To be honest, it's starting to sound like nobody in your organisation has a clue about databases. Simply slapping a unique ID on a line of data does not mean you have identified the real key for the record, or that you have created a proper data model.
Yes I agree I am not a database guy, I only know few things about how to design a schema. All I know is, the tables must not have redundancy, tightly integrated using parent-child relationships. But I am always enthusiastic to learn. Can you please let me know the key principles in designing a database?

From you reply I am assuming that tables must have a natural primary key and a surrogate key(auto_increment). Is it? Can I create a table with two keys?

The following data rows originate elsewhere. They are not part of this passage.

-- the core: the two simplify_sqrt implementations agree everywhere
theorem pvSimplify_eq (num : Int) : pvSimplifyA num = pvSimplifyB num := by
  rcases lt_trichotomy num 0 with hneg | hzero | hpos
  · -- negative: both loops fall through immediately and (1, num) comes out
    have hne : num ≠ 0 := by omega
    rw [pvSimplifyA, pvSimplifyB, if_neg hne, if_neg hne, pvScanB]
    have hfu : num.toNat + 1 = 1 := by omega
    rw [hfu, pvOuterA, if_neg (by omega), dif_neg (by omega)]
    have : PySem.Int.floordiv num (1 * 1) = num := by
      rw [PySem.Int.floordiv_eq_ediv_of_pos (by omega)]
      simp
    exact Prod.ext rfl this.symm
  · subst hzero; rfl
  · -- positive: A yields the unique (k, n) with k²·n = num and n squarefree,
    -- B yields the largest square divisor; the squarefree quotient forces them equal
    obtain ⟨hkA, hnA, heq, hsf⟩ := pvSimplifyA_spec num hpos
    obtain ⟨hkB1, hkBdvd, hkBmax⟩ := pvScanB_spec num hpos 2 1 (by omega) (by omega)
      (by omega) (by simp) (fun j hj hji _ => by omega)
    set kA := (pvSimplifyA num).1 with hkAdef
    set nA := (pvSimplifyA num).2 with hnAdef
    set kB := pvScanB num 2 1 with hkBdef
    -- kA ≤ kB
    have hAle : kA ≤ kB := by
      rcases lt_or_ge kA 2 with h2 | h2
      · omega
      · exact hkBmax kA h2 ⟨nA, heq.symm⟩
    -- kB ∣ kA via the Nat squarefree argument
    have hBdvdA : kB ∣ kA := by
      have hKcast : (kA.toNat : ℤ) = kA := Int.toNat_of_nonneg hkA.le
      have hNcast : (nA.toNat : ℤ) = nA := Int.toNat_of_nonneg hnA.le
      have hBcast : (kB.toNat : ℤ) = kB := Int.toNat_of_nonneg (by omega)
      have hnat : kB.toNat ∣ kA.toNat := by
        apply pv_sq_dvd_of_squarefree kA.toNat nA.toNat kB.toNat
          (by omega) (by omega)
        · intro j hj hjd
          refine hsf (j : ℤ) (by exact_mod_cast hj) ?_
          rw [← hNcast]
          exact_mod_cast hjd
        · have : ((kB.toNat * kB.toNat : ℕ) : ℤ) ∣ ((kA.toNat * kA.toNat * nA.toNat : ℕ) : ℤ) := by
            push_cast [hKcast, hNcast, hBcast]
            rw [heq]
            exact hkBdvd
          exact_mod_cast this
      rw [← hKcast, ← hBcast]
      exact_mod_cast hnat
    have hkk : kA = kB := le_antisymm hAle (Int.le_of_dvd hkA hBdvdA)
    -- assemble the pairs
    have hne : num ≠ 0 := by omega
    rw [pvSimplifyB, if_neg hne]
    have hfd : PySem.Int.floordiv num (kB * kB) = nA := by
      rw [PySem.Int.floordiv_eq_ediv_of_pos (by nlinarith), ← hkk, ← heq,
        Int.mul_ediv_cancel_left nA (by positivity)]
    rw [pvSimplifyA, if_neg hne] at hkAdef hnAdef ⊢
    exact Prod.ext (by rw [← hkAdef, hkk]) (by rw [← hnAdef, ← hfd])

-- ===== VERDICT (by name: the statement is the Claim_ definition above) =====
theorem simple_quadratic_root_format_spec : Claim_equal_simple_quadratic_root_format := by
  intro discriminant b_coeff a_coeff is_positive_sqrt _
  unfold Spec_simple_quadratic_root_format
  rw [simple_quadratic_root_format, simple_quadratic_root_format_alt, pvSimplify_eq]
  generalize pvSimplifyB discriminant = p
  obtain ⟨k0, n0⟩ := p
  by_cases h1 : a_coeff = 1
  · have h1' : 2 * a_coeff = 2 := by omega
    by_cases h2 : (2 : Int) ∣ b_coeff <;>
      by_cases h3 : (2 : Int) ∣ k0 <;>
        by_cases h4 : -b_coeff / 2 = 0 <;>
          cases is_positive_sqrt <;>
            simp [pvRad, h1, h2, h3, h4, PySem.Int.floordiv_eq_ediv_of_pos,
              PySem.List.pyGetD, PySem.List.pyIdx?, PySem.List.pyGet?]
  · have h1' : ¬ (2 * a_coeff = 2) := by omega
    cases is_positive_sqrt <;> simp [pvRad, h1, h1']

So far as I know a table cannot contain 2 primary keys. It can contain a primary key and a unique key. Are you saying natural primary key is nothing but a unique key?

This is the procedure I followed to dump the excel data in to my table. There were almost 110 rows in the spreadsheet given with many columns each column referring different columns of a table.

There is a column called layerImage which holds the name of images. There will be duplicate names also. Each name should have an entry in the Layer table. So I created a CSV file and copied all the images into a column. Then in the same CSV file I added another column with default value as "default" because it is the value to be given to the primary key column in the Layer table. Then I used the LOAD statement and dumped all the records into Layer table.

Then I had to insert data into LayerImageSet table with column names as LayerImageSetUID, IsPrimary, LayerUID, LayerImageSetName. For each layer name in the Layer table there must be a record in the LayerImageSet table. So I created another CSV file and added columns as default, <<IsPrimary_Value>>, <<LayerUID_generated_from_above_insertion>>, <<layer_image_name>>. The problem raised with the third column.

I don't have any natural primary key to uniquely identify the records in Layer table. There are duplicate image names but with different column values. But no column is unique except the LayerUID column in Layer table.

I am not bothered about how are they going to do this. Because now they don't want me to solution for this problem. But I am enthusiastic to learn things. How can I fix this problem? How should I design a database? What are the key principles to keep in mind?

Thank you, good day Mr. Chris.
chris webster
Bartender

Joined: Mar 01, 2009
Posts: 1670
    
  14

chaitanya karthikk wrote:Can you please let me know the key principles in designing a database?


Sorry, but I don't have time to run Databases 101 or do your project for you. Look for any introductory textbook on relational databases, any online course materials or tutorials you can find. It sounds like you need to know a bit about normalisation, whic is basically how you work out the key relationships in your data.

You need to find the (combination of) attributes that uniquely identify your "parent" records: this will be the natural unique key. You have said you want to allocate a unique ID to each record - this is a surrogate key. You can have more than one unique key on a table, but only one of them will be defined as the primary key - you can choose. But when you are matching children to parents, you will need to know how to find the parent for each child i.e. using the natural key.

If your data does not seem to have any unique keys, then you need to normalise it or find some other way to process the data into a database that is expecting unique keys etc. You've told us you can't change the data model, so you need to find out how to map your data into that model.

chaitanya karthikk
Ranch Hand

Joined: Sep 15, 2009
Posts: 800

Thank you Mr. Chris. If I have any other doubts I will post here. Thanks for letting me know. Thanks a lot
 
 
subject: Problem importing data from csv files into mysql database.